El
año de la Fe nos
da la posibilidad de centrar nuestra atención sobre este don ofrecido por Dios
para poder dar sentido a nuestra vida tanto aquí, sobre la tierra, como en su
proyección eterna. Por eso es necesario para nosotros, que nos decimos cristianos,
hombres de fe, conocerla, celebrarla, vivirla.
Este
don que recibimos nos da, cuando lo conocemos, una perspectiva nueva, una
seguridad que va enriqueciendo nuestra vida: si así lo entendemos se convierte
en un “don esencial”. Por eso mismo también nosotros, por esa identificación
con Cristo Jesús, somos mediadores para que otros puedan obtener ese don. Es lo
que se llama “comunicar la fe”. Se trata de una tarea de toda la Iglesia (los creyentes),
desde el Papa hasta el papá y la mamá que educan a sus hijos.
Si la
fe llega por los oídos, es importante tenerlos abiertos. Generalmente
escuchamos “lo que queremos” pero para poder oír con autenticidad es necesario
tener interés (actitud poco practicada en el medio ambiente cristiano).
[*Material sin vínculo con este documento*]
-- A's inner loop on a shaped dict
theorem pvInner (wN : Nat) (m : Int) (f : Int → Int) (hm : 0 ≤ m) :
    (PySem.List.pyRange 1 ((wN : Int) + 1) 1).foldl
      (fun d i => if d.contains i = false then d.insert i 1 else d.insert i (d.getD i 0 + 1))
      (PySem.Dict.mk (pvShaped 1 (m + 1) f)) =
    PySem.Dict.mk (pvShaped 1 (max m (wN : Int) + 1)
      (fun i => if i ≤ (wN : Int) then (if i ≤ m then f i + 1 else 1) else f i)) := by
  induction wN with
  | zero =>
    rw [PySem.List.pyRange_one_eq_nil (by omega)]
    simp only [List.foldl_nil, Nat.cast_zero]
    rw [max_eq_left hm]
    refine congrArg _ (pvShaped_congr _ _ _ _ ?_)
    intro i h1 h2
    have : ¬ (i ≤ (0 : Int)) := by omega
    rw [if_neg this]
  | succ n ih =>
    have hcast : ((n + 1 : Nat) : Int) + 1 = ((n : Int) + 1) + 1 := by push_cast; ring
    rw [hcast, PySem.List.pyRange_one_succ_right (by omega), List.foldl_append, ih]
    simp only [List.foldl_cons, List.foldl_nil]
    push_cast
    by_cases hlt : (n : Int) < m
    · -- key n+1 already present: overwrite
      have hmax : max m (n : Int) = m := by omega
      have hc : (PySem.Dict.mk (pvShaped 1 (max m (n : Int) + 1) fun i =>
          if i ≤ (n : Int) then (if i ≤ m then f i + 1 else 1) else f i)).contains ((n : Int) + 1) = true := by
        rw [pvShaped_contains, hmax]
        simp only [decide_eq_true_eq]
        omega
      rw [hc]
      simp only [Bool.true_eq_false, if_false]
      rw [hmax]
      rw [pvShaped_getD _ _ _ _ (by omega) (by omega)]
      rw [pvShaped_insert_mem _ _ _ _ _ (by omega) (by omega)]
      have hr : max m ((n : Int) + 1) = m := by omega
      rw [hr]
      refine congrArg _ (pvShaped_congr _ _ _ _ ?_)
      intro i h1 h2
      by_cases hi : i = (n : Int) + 1
      · subst hi
        rw [if_pos rfl, if_neg (by omega : ¬ ((n : Int) + 1 ≤ (n : Int))),
          if_pos (le_refl ((n : Int) + 1)), if_pos (by omega : (n : Int) + 1 ≤ m)]
      · rw [if_neg hi]
        by_cases h3 : i ≤ (n : Int)
        · rw [if_pos h3, if_pos (by omega : i ≤ (n : Int) + 1)]
        · rw [if_neg h3, if_neg (by omega : ¬ i ≤ (n : Int) + 1)]
    · -- key n+1 is fresh: append
      have hmax : max m (n : Int) = (n : Int) := by omega
      have hc : (PySem.Dict.mk (pvShaped 1 (max m (n : Int) + 1) fun i =>
          if i ≤ (n : Int) then (if i ≤ m then f i + 1 else 1) else f i)).contains ((n : Int) + 1) = false := by
        rw [pvShaped_contains, hmax]
        simp only [decide_eq_false_iff_not]
        omega
      rw [hc]
      simp only [if_true]
      rw [hmax]
      rw [pvShaped_insert_fresh _ _ _ _ (by omega : (1 : Int) ≤ (n : Int) + 1)]
      have hr : max m ((n : Int) + 1) = (n : Int) + 1 := by omega
      rw [hr]
      refine congrArg _ (pvShaped_congr _ _ _ _ ?_)
      intro i h1 h2
      by_cases hi : i = (n : Int) + 1
      · subst hi
        rw [if_pos rfl, if_pos (le_refl ((n : Int) + 1)), if_neg (by omega : ¬ ((n : Int) + 1 ≤ m))]
      · rw [if_neg hi]
        by_cases h3 : i ≤ (n : Int)
        · rw [if_pos h3, if_pos (by omega : i ≤ (n : Int) + 1)]
        · rw [if_neg h3, if_neg (by omega : ¬ i ≤ (n : Int) + 1)]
Por
cierto que la citada expresión de S. Pablo hay que ubicarla en el tiempo: la
única manera de comunicar algo en ese entonces era por medio de la palabra
hablada y, por consiguiente, oída; mientras que hoy, que existen otros medios
de comunicación, los mensajes entran también en nosotros por otros sentidos: los
ojos, el tacto, etc.
Uno
de los objetivos de este año es el de conocer el “contenido” de la fe
cristiana. Si bien nos son familiares los enunciados, puesto que están en el Credo,
necesitan ser explicitados. Para ello contamos con el Catecismo de la Iglesia Católica ,
las catequesis de adultos y muchos otros medios. Sólo conociendo el contenido
podremos “celebrar nuestra fe” y por lo tanto “hacerla vida”.
Otro
objetivo de este año, nos recuerda el Papa Benedicto, es “adquirir una exacta
conciencia de la fe, para reanimarla, para purificarla, para confirmarla y para
confesarla”. Por la fe adquiriremos una visión de la vida desde el proyecto de
Dios; reconoceremos que la historia humana es también historia sagrada y como
tal destinada a la eternidad, es decir, a continuar eternamente en comunión con
Dios: Padre, Hijo y Espíritu Santo.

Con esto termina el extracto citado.